=== WORK REQUEST ===
Look through the material below and copy exactly the lines from the line with "rw [hp] at hgl" to the line with "a as => rfl", those two lines included.
---+---
theorem pvJoinGroups_getLast (ps : List (List (List Char)))
    (h : ∀ p ∈ ps, ∃ y, p.getLast? = some y ∧ pvNB y = true) (hne : ps ≠ []) :
    ∃ y, (pvJoinGroups ps).getLast? = some y ∧ pvNB y = true := by
  induction ps with
  | nil => exact absurd rfl hne
  | cons p ps ih =>
    cases ps with
    | nil => simpa [pvJoinGroups] using h p (by simp)
    | cons q ps' =>
      obtain ⟨y, hy, hnb⟩ := ih (fun r hr => h r (by simp [hr])) (by simp)
      refine ⟨y, ?_, hnb⟩
      show (p ++ [] :: pvJoinGroups (q :: ps')).getLast? = some y
      rw [List.getLast?_append, List.getLast?_cons, hy]
      rfl

-- the structure of A's collapsed list: the joined paragraphs, possibly with one trailing blank
theorem pvTail_structure (ls : List (List Char)) :
    pvTail true ls = pvJoinGroups (pvParas ls) ∨
      (pvParas ls ≠ [] ∧ pvTail true ls = pvJoinGroups (pvParas ls) ++ [[]]) := by
  induction ls using pvParas.induct with
  | case1 =>
    left
    rw [show pvParas ([] : List (List Char)) = [] from by rw [pvParas]]
    rfl
  | case2 l ls hnb ih =>
    have hb : (PySem.Chars.strip l == []) = false := by simpa [pvNB] using hnb
    have hstep : pvTail true (l :: ls) = l :: (ls.takeWhile pvNB ++ pvTail false (ls.dropWhile pvNB)) := by
      rw [pvTail, if_neg (by simp [hb]), pvTail_false_split ls]
    rw [pvParas, if_pos hnb]
    cases hd : ls.dropWhile pvNB with
    | nil =>
      left
      rw [hstep, hd]
      rw [show pvParas ([] : List (List Char)) = [] from by rw [pvParas]]
      simp [pvTail, pvJoinGroups]
    | cons b r =>
      have hbb : pvNB b = false := by
        have h0 := List.head?_dropWhile_not pvNB ls
        rw [hd] at h0
        simpa using h0
      have hbb' : (PySem.Chars.strip b == []) = true := by simpa [pvNB] using hbb
      have hfd : pvTail false (b :: r) = [] :: pvTail true (b :: r) := by
        simp [pvTail, hbb']
      rw [hd] at ih
      rw [hstep, hd, hfd]
      cases hpd : pvParas (b :: r) with
      | nil =>
        right
        rcases ih with ihl | ⟨ihn, _⟩
        · rw [hpd] at ihl
          simp only [pvJoinGroups] at ihl
          rw [ihl]
          exact ⟨by simp, by simp [pvJoinGroups]⟩
        · exact absurd hpd ihn
      | cons g gs =>
        have hJ : pvJoinGroups ((l :: ls.takeWhile pvNB) :: g :: gs)
            = (l :: ls.takeWhile pvNB) ++ [] :: pvJoinGroups (g :: gs) := rfl
        rw [hpd] at ih
        rcases ih with ihl | ⟨_, ihr⟩
        · left
          rw [ihl, hJ]
          simp
        · right
          rw [ihr, hJ]
          exact ⟨by simp, by simp⟩
  | case3 l ls hnb ih =>
    rw [pvParas, if_neg hnb]
    have hb : (PySem.Chars.strip l == []) = true := by simpa [pvNB] using hnb
    rw [pvTail, if_pos hb, if_pos rfl]
    exact ih

theorem pvPopT_append_blank (xs : List (List Char)) :
    (pvPopLeadingEmpty (xs ++ [([] : List Char)]).reverse).reverse = (pvPopLeadingEmpty xs.reverse).reverse := by
  have : ((xs ++ [([] : List Char)]).reverse) = [] :: xs.reverse := by simp
  rw [this, pvPopLeadingEmpty]
  simp

theorem pvPopT_of_getLast (xs : List (List Char)) (y : List Char)
    (hy : xs.getLast? = some y) (hne : (y == []) = false) :
    (pvPopLeadingEmpty xs.reverse).reverse = xs := by
  cases hx : xs.reverse with
  | nil =>
    have hxs : xs = [] := by simpa using congrArg List.reverse hx
    subst hxs
    simp at hy
  | cons z t =>
    have hz : z = y := by
      have h1 : xs.reverse.head? = xs.getLast? := List.head?_reverse
      rw [hx, hy] at h1
      simpa using h1
    subst hz
    rw [pvPopLeadingEmpty, if_neg (by simp_all)]
    have : xs = (z :: t).reverse := by
      rw [← hx, List.reverse_reverse]
    rw [← this]

theorem pvPopT_joinGroups (ls : List (List Char)) :
    (pvPopLeadingEmpty (pvJoinGroups (pvParas ls)).reverse).reverse = pvJoinGroups (pvParas ls) := by
  cases hp : pvParas ls with
  | nil => simp [pvJoinGroups, pvPopLeadingEmpty]
  | cons g gs =>
    have hgl := pvParas_getLast ls
    rw [hp] at hgl
    obtain ⟨y, hy, hnb⟩ := pvJoinGroups_getLast (g :: gs) hgl (by simp)
    have hyn : (y == ([] : List Char)) = false := by
      cases y with
      | nil => exact absurd hnb (by decide)
      | cons a as => rfl
    exact pvPopT_of_getLast _ y hy hyn

theorem pvFoldB_eq (ls : List (List Char)) (ps : List (List (List Char))) (cur : List (List Char)) :
    (let st := ls.foldl pvStepB (ps, cur)
     if !st.2.isEmpty then st.1 ++ [st.2] else st.1) = ps ++ pvAcc cur ls := by
  induction ls generalizing ps cur with
  | nil =>
    cases hc : cur.isEmpty
    · simp [pvAcc, hc]
    · simp [pvAcc, hc]
  | cons l ls ih =>
    rw [List.foldl_cons]
    by_cases hb : (PySem.Chars.strip l == []) = true
    · have hnb : pvNB l = false := by simp [pvNB, hb]
      cases hc : cur.isEmpty
      · have hstep : pvStepB (ps, cur) l = (ps ++ [cur], []) := by
          simp [pvStepB, hb, hc]
        rw [hstep, ih]
        simp [pvAcc, hnb, hc]
      · have hcur : cur = [] := List.isEmpty_iff.mp hc
        have hstep : pvStepB (ps, cur) l = (ps, cur) := by
          simp [pvStepB, hb, hc]
        rw [hstep, ih]
        simp [pvAcc, hnb, hcur]
    · have hnb : pvNB l = true := by simp [pvNB, hb]
      have hstep : pvStepB (ps, cur) l = (ps, cur ++ [l]) := by
        simp [pvStepB, hb]
      rw [hstep, ih]
      simp [pvAcc, hnb]

theorem pvAcc_eq (ls : List (List Char)) (cur : List (List Char)) :
    pvAcc cur ls = if cur.isEmpty then pvParas ls
      else (cur ++ ls.takeWhile pvNB) :: pvParas (ls.dropWhile pvNB) := by
  induction ls generalizing cur with
  | nil => simp [pvAcc, pvParas]
  | cons l ls ih =>
    by_cases hnb : pvNB l = true
    · rw [pvAcc, if_pos hnb, ih]
      have hne : ((cur ++ [l]).isEmpty) = false := by simp
      rw [hne]
      cases hc : cur.isEmpty
      · have : cur ≠ [] := by simpa using hc
        simp [List.takeWhile_cons, List.dropWhile_cons, hnb, hc]
      · have hcur : cur = [] := List.isEmpty_iff.mp hc
        subst hcur
        rw [pvParas, if_pos hnb]
        simp [List.takeWhile_cons, List.dropWhile_cons, hnb, hc]
    · have hnb' : pvNB l = false := by simpa using hnb
      rw [pvAcc, if_neg hnb]
      have hps : pvParas (l :: ls) = pvParas ls := by rw [pvParas, if_neg hnb]
      cases hc : cur.isEmpty
      · simp [ih, List.takeWhile_cons, List.dropWhile_cons, hnb', hc, hps]
      · simp [ih, hc, hps]

theorem pvJoin_append (sep : List Char) (p : List (List Char)) (y : List Char) (ys : List (List Char)) :
    p ≠ [] → PySem.Chars.join sep (p ++ y :: ys) = PySem.Chars.join sep p ++ sep ++ PySem.Chars.join sep (y :: ys) := by
  intro hp
  induction p with
  | nil => exact absurd rfl hp
  | cons a p' ih =>
    cases p' with
    | nil => simp [PySem.Chars.join_cons_cons, PySem.Chars.join_singleton]
    | cons b p'' =>
      rw [show (a :: b :: p'') ++ y :: ys = a :: b :: (p'' ++ y :: ys) from by simp]
      rw [PySem.Chars.join_cons_cons]
      have h2 := ih (by simp)
      rw [show (b :: p'') ++ y :: ys = b :: (p'' ++ y :: ys) from by simp] at h2
      rw [h2, PySem.Chars.join_cons_cons]
      simp [List.append_assoc]

theorem pvJoin_groups (ps : List (List (List Char))) (h : ∀ p ∈ ps, p ≠ []) :
    PySem.Chars.join ['\n'] (pvJoinGroups ps)
      = PySem.Chars.join ['\n', '\n'] (ps.map (fun p => PySem.Chars.join ['\n'] p)) := by
  induction ps with
  | nil => simp [pvJoinGroups, PySem.Chars.join_nil]
  | cons p ps ih =>
    cases ps with
    | nil => simp [pvJoinGroups, PySem.Chars.join_singleton]
    | cons q ps' =>
      have hp : p ≠ [] := h p (by simp)
      have hR : pvJoinGroups (q :: ps') ≠ [] :=
        pvJoinGroups_ne_nil (q :: ps') (fun r hr => h r (by simp [hr])) (by simp)
      show PySem.Chars.join ['\n'] (p ++ [] :: pvJoinGroups (q :: ps')) = _
      rw [pvJoin_append ['\n'] p [] (pvJoinGroups (q :: ps')) hp]
      cases hRc : pvJoinGroups (q :: ps') with
      | nil => exact absurd hRc hR
      | cons y R' =>
        have h2 : ([] : List Char) :: y :: R' = [] :: y :: R' := rfl
        rw [PySem.Chars.join_cons_cons]
        rw [show (List.map (fun p => PySem.Chars.join ['\n'] p) (p :: q :: ps'))
            = PySem.Chars.join ['\n'] p :: PySem.Chars.join ['\n'] q
              :: List.map (fun p => PySem.Chars.join ['\n'] p) ps' from rfl]
        rw [PySem.Chars.join_cons_cons]
        rw [show PySem.Chars.join ['\n'] q :: List.map (fun p => PySem.Chars.join ['\n'] p) ps'
            = List.map (fun p => PySem.Chars.join ['\n'] p) (q :: ps') from rfl]
        rw [← ih (fun r hr => h r (by simp [hr]))]
        rw [hRc]
        simp [List.append_assoc]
---+---
=== SOLVED EXERCISE ===
    rw [hp] at hgl
    obtain ⟨y, hy, hnb⟩ := pvJoinGroups_getLast (g :: gs) hgl (by simp)
    have hyn : (y == ([] : List Char)) = false := by
      cases y with
      | nil => exact absurd hnb (by decide)
      | cons a as => rfl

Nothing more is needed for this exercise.